The American Plan: The Incarceration and Forced Treatment of “Good Time Girls”

 this poster features an apparently average and conservatively dressed woman who might also pose a threat. Featured in the poster is the warning to all servicemen that 'She May Look Clean–But pick-ups, 'good-time girls' and prostitutes spread syphilis and gonorrhea. Publisher information at bottom of poster.

 

Every girl under supervision, we know where she works, who her friends are, and how she puts in her time….While the girls are in the hospital, we grade her mentally, and make a detailed social investigation… Her mental grading helps us in determining what she can do… We are locking up just as many feeble-minded girls as we can.  – Katharine Ostrander, Michigan State Board of Health, Director of Social Services (1919)

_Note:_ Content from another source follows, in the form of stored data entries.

-- pv_equiv track=rewrite | github.com/williamfhe/advent-of-code-2023 | Day_14/part_2.py | find_place_for_rock_north
-- ===== SOURCE A (Python) =====
-- PLATFORM_TYPE = list[list[str]]
--
-- def find_place_for_rock_north(
--     platform: PLATFORM_TYPE, rock_row: int, rock_col: int
-- ) -> int:
--     best_row = rock_row
--     for r in range(rock_row - 1, -1, -1):
--         if platform[r][rock_col] == ".":
--             best_row = r
--         else:
--             break
--
--     return best_row
-- ===== SOURCE B (Python) =====
-- def find_place_for_rock_north(platform, rock_row, rock_col):
--     # Build the index list of all blocked cells in the column above the rock
--     # in one full pass, then read the answer off its last element.
--     obstacles = [r for r in range(rock_row) if platform[r][rock_col] != "."]
--     top = obstacles[-1] + 1 if obstacles else 0
--     # a rock never moves down, so its destination is at most its current row
--     return min(rock_row, top)
-- ===== Notes on version B (the rewrite author's own statement) =====
-- stated objective: alternative
-- what changed: Replaces A's upward early-break walk by a full-column pass that collects the indices of all obstacles above the rock and reads the resting row off the last collected index (clamped by the rock's own row).
-- outside the precondition, e.g. on find_place_for_rock_north([[], ['#'], ['.']], 3, 0): A returns 2, B raises IndexError
import Mathlib
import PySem

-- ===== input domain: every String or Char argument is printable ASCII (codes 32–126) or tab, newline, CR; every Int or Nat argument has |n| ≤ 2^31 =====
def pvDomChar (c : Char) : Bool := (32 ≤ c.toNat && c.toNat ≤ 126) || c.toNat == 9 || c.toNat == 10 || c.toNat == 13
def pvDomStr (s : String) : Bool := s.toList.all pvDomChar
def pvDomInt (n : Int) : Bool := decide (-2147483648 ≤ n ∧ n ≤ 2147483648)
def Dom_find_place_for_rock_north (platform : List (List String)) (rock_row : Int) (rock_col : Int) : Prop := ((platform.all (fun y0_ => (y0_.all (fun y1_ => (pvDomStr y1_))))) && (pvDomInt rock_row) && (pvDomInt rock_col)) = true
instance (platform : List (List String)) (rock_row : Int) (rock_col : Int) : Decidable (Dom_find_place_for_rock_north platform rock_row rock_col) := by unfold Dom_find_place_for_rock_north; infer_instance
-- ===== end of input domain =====

-- B replaces A's upward early-break walk by one full pass collecting the obstacle
-- indices of the whole column above the rock, reading the answer off the last one
-- (objective: alternative decomposition, same cost).

-- ===== PORT A =====
-- the early-break walk of A: for r in range(rock_row-1, -1, -1): … break
def pvA_scan (platform : List (List String)) (rock_col : Int) : List Int → Int → Int
  | [], best => best
  | r :: rs, best =>
    match (PySem.List.pyGet? platform r).bind (fun row => PySem.List.pyGet? row rock_col) with
    | some cell => if cell = "." then pvA_scan platform rock_col rs r else best
    | none => best   -- IndexError in Python; unreachable under Pre_

def find_place_for_rock_north (platform : List (List String)) (rock_row : Int) (rock_col : Int) : Int :=
  pvA_scan platform rock_col (PySem.List.pyRange (rock_row - 1) (-1) (-1)) rock_row

-- ===== PORT B =====
-- Python: platform[r][rock_col] != "."  (true branch of the comprehension filter)
def pvObst (platform : List (List String)) (rock_col : Int) (r : Int) : Bool :=
  match (PySem.List.pyGet? platform r).bind (fun row => PySem.List.pyGet? row rock_col) with
  | some cell => cell != "."
  | none => true   -- IndexError in Python; unreachable under Pre_

def find_place_for_rock_north_alt (platform : List (List String)) (rock_row : Int) (rock_col : Int) : Int :=
  let obstacles := (PySem.List.pyRange 0 rock_row 1).filter (pvObst platform rock_col)
  let top := match obstacles.getLast? with
    | some m => m + 1
    | none => 0
  min rock_row top

-- ===== PRECONDITION & SPEC =====
-- Pre_ requires every row of the column above the rock to admit the (possibly negative)
-- index rock_col; A's early break can return on ragged platforms whose higher rows are
-- too short, where B's full column pass raises IndexError — those inputs are excluded.
def Pre_find_place_for_rock_north (platform : List (List String)) (rock_row : Int) (rock_col : Int) : Prop :=
  rock_row ≤ platform.length ∧
  ∀ r : Nat, r < rock_row.toNat →
    ((PySem.List.pyGet? platform (r : Int)).bind (fun row => PySem.List.pyGet? row rock_col)) ≠ none
instance (platform : List (List String)) (rock_row : Int) (rock_col : Int) : Decidable (Pre_find_place_for_rock_north platform rock_row rock_col) := by unfold Pre_find_place_for_rock_north; infer_instance

def pvWitness_find_place_for_rock_north : List (List String) × Int × Int := ([[".", "#"], ["."]], 1, 0)

def Spec_find_place_for_rock_north (platform : List (List String)) (rock_row : Int) (rock_col : Int) (out : Int) : Prop := out = find_place_for_rock_north_alt platform rock_row rock_col
instance (platform : List (List String)) (rock_row : Int) (rock_col : Int) (out : Int) : Decidable (Spec_find_place_for_rock_north platform rock_row rock_col out) := by unfold Spec_find_place_for_rock_north; infer_instance

-- ===== CLAIM (what is proved, stated in full; the proofs are below) =====
def Claim_equal_find_place_for_rock_north : Prop := ∀ (platform : List (List String)) (rock_row : Int) (rock_col : Int), Dom_find_place_for_rock_north platform rock_row rock_col → Pre_find_place_for_rock_north platform rock_row rock_col → Spec_find_place_for_rock_north platform rock_row rock_col (find_place_for_rock_north platform rock_row rock_col)

-- ===== LEMMAS AND PROOFS =====

-- the value B reads off the obstacle list of the column prefix [0, k)
def pvTop (platform : List (List String)) (rock_col : Int) (k : Nat) : Int :=
  match ((PySem.List.pyRange 0 (k : Int) 1).filter (pvObst platform rock_col)).getLast? with
  | some m => m + 1
  | none => 0

lemma pvTop_le (platform : List (List String)) (rock_col : Int) (k : Nat) :
    pvTop platform rock_col k ≤ (k : Int) := by
  unfold pvTop
  cases h : ((PySem.List.pyRange 0 (k : Int) 1).filter (pvObst platform rock_col)).getLast? with
  | none => simp
  | some m =>
    have hm : m ∈ (PySem.List.pyRange 0 (k : Int) 1).filter (pvObst platform rock_col) :=
      List.mem_of_getLast? h
    have := (PySem.List.mem_pyRange_one.mp (List.mem_of_mem_filter hm)).2
    simpa using this

lemma pvTop_succ (platform : List (List String)) (rock_col : Int) (k : Nat) :
    pvTop platform rock_col (k + 1) =
      if pvObst platform rock_col (k : Int) then (k : Int) + 1
      else pvTop platform rock_col k := by
  unfold pvTop
  have hsplit : PySem.List.pyRange 0 ((k : Int) + 1) 1
      = PySem.List.pyRange 0 (k : Int) 1 ++ [(k : Int)] :=
    PySem.List.pyRange_one_succ_right (by positivity)
  have hcast : ((k + 1 : Nat) : Int) = (k : Int) + 1 := by push_cast; ring
  rw [hcast, hsplit, List.filter_append]
  by_cases hk : pvObst platform rock_col (k : Int)
  · simp [hk]
  · simp [hk]

lemma pvA_scan_spec (platform : List (List String)) (rock_col : Int) (rock_row : Int)
    (hvalid : ∀ r : Nat, r < rock_row.toNat →
      ((PySem.List.pyGet? platform (r : Int)).bind (fun row => PySem.List.pyGet? row rock_col)) ≠ none) :
    ∀ k : Nat, k ≤ rock_row.toNat →
      pvA_scan platform rock_col (PySem.List.pyRange ((k : Int) - 1) (-1) (-1)) (k : Int)
        = pvTop platform rock_col k := by
  intro k
  induction k with
  | zero =>
    intro _
    rw [PySem.List.pyRange_neg_one_eq_nil (by norm_num)]
    unfold pvTop
    rw [PySem.List.pyRange_one_eq_nil (by norm_num)]
    simp [pvA_scan]
  | succ k ih =>
    intro hk
    have hcast : ((k + 1 : Nat) : Int) - 1 = (k : Int) := by push_cast; ring
    rw [hcast, PySem.List.pyRange_neg_one_cons (by omega)]
    have hvk := hvalid k (by omega)
    obtain ⟨cell, hcell⟩ : ∃ c, ((PySem.List.pyGet? platform (k : Int)).bind (fun row => PySem.List.pyGet? row rock_col)) = some c := by
      cases h : ((PySem.List.pyGet? platform (k : Int)).bind (fun row => PySem.List.pyGet? row rock_col)) with
      | none => exact absurd h hvk
      | some c => exact ⟨c, rfl⟩
    rw [pvTop_succ]
    by_cases hdot : cell = "."
    · have hobst : pvObst platform rock_col (k : Int) = false := by
        unfold pvObst; rw [hcell]; simp [hdot]
      rw [hobst]
      simp only [pvA_scan, hcell, if_pos hdot, Bool.false_eq_true, if_false]
      have hkle : k ≤ rock_row.toNat := by omega
      have hdec : ((k : Int) - 1) = ((k : Nat) : Int) - 1 := rfl
      exact ih hkle
    · have hobst : pvObst platform rock_col (k : Int) = true := by
        unfold pvObst; rw [hcell]; simp [hdot]
      rw [hobst]
      simp only [pvA_scan, hcell, if_neg hdot, if_true]
      push_cast; ring

-- ===== VERDICT (by name: the statement is the Claim_ definition above) =====
theorem find_place_for_rock_north_spec : Claim_equal_find_place_for_rock_north := by
  intro platform rock_row rock_col _ hpre
  unfold Spec_find_place_for_rock_north
  unfold find_place_for_rock_north find_place_for_rock_north_alt
  obtain ⟨hlen, hvalid⟩ := hpre
  by_cases h0 : rock_row ≤ 0
  · rw [PySem.List.pyRange_neg_one_eq_nil (by omega), PySem.List.pyRange_one_eq_nil h0]
    simp [pvA_scan]
    omega
  · obtain ⟨n, rfl⟩ : ∃ n : Nat, rock_row = (n : Int) := ⟨rock_row.toNat, by omega⟩
    have hvalid' : ∀ r : Nat, r < n →
        ((PySem.List.pyGet? platform (r : Int)).bind (fun row => PySem.List.pyGet? row rock_col)) ≠ none := by
      intro r hr; exact hvalid r (by simpa using hr)
    have hmain := pvA_scan_spec platform rock_col (n : Int) (by simpa using hvalid') n (by simp)
    rw [hmain]
    have hle := pvTop_le platform rock_col n
    simpa [pvTop] using (min_eq_right hle).symm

I recently became aware of a little known chapter in 20th century American history known as The American Plan, a chapter so creepy it could have been written by Margaret Atwood. While it is not directly connected to genetic counseling, the usual focus of this blog, as you will see it does intersect with eugenics. I feel it is shocking enough that it should be brought to the attention of the blog’s Good Readers; I suspect that many will be as stunned and surprised as I was. Most of what I have to say is drawn from Scott W. Stern’s 2018 book The Trials of Nina McCall – Sex, Surveillance, and the Decades-Long Plan To Imprison “Promiscuous” Women. Please note that in the posting I am using the  historical vocabulary of that time period to capture the zeitgeist of America in the first part of the 20th century.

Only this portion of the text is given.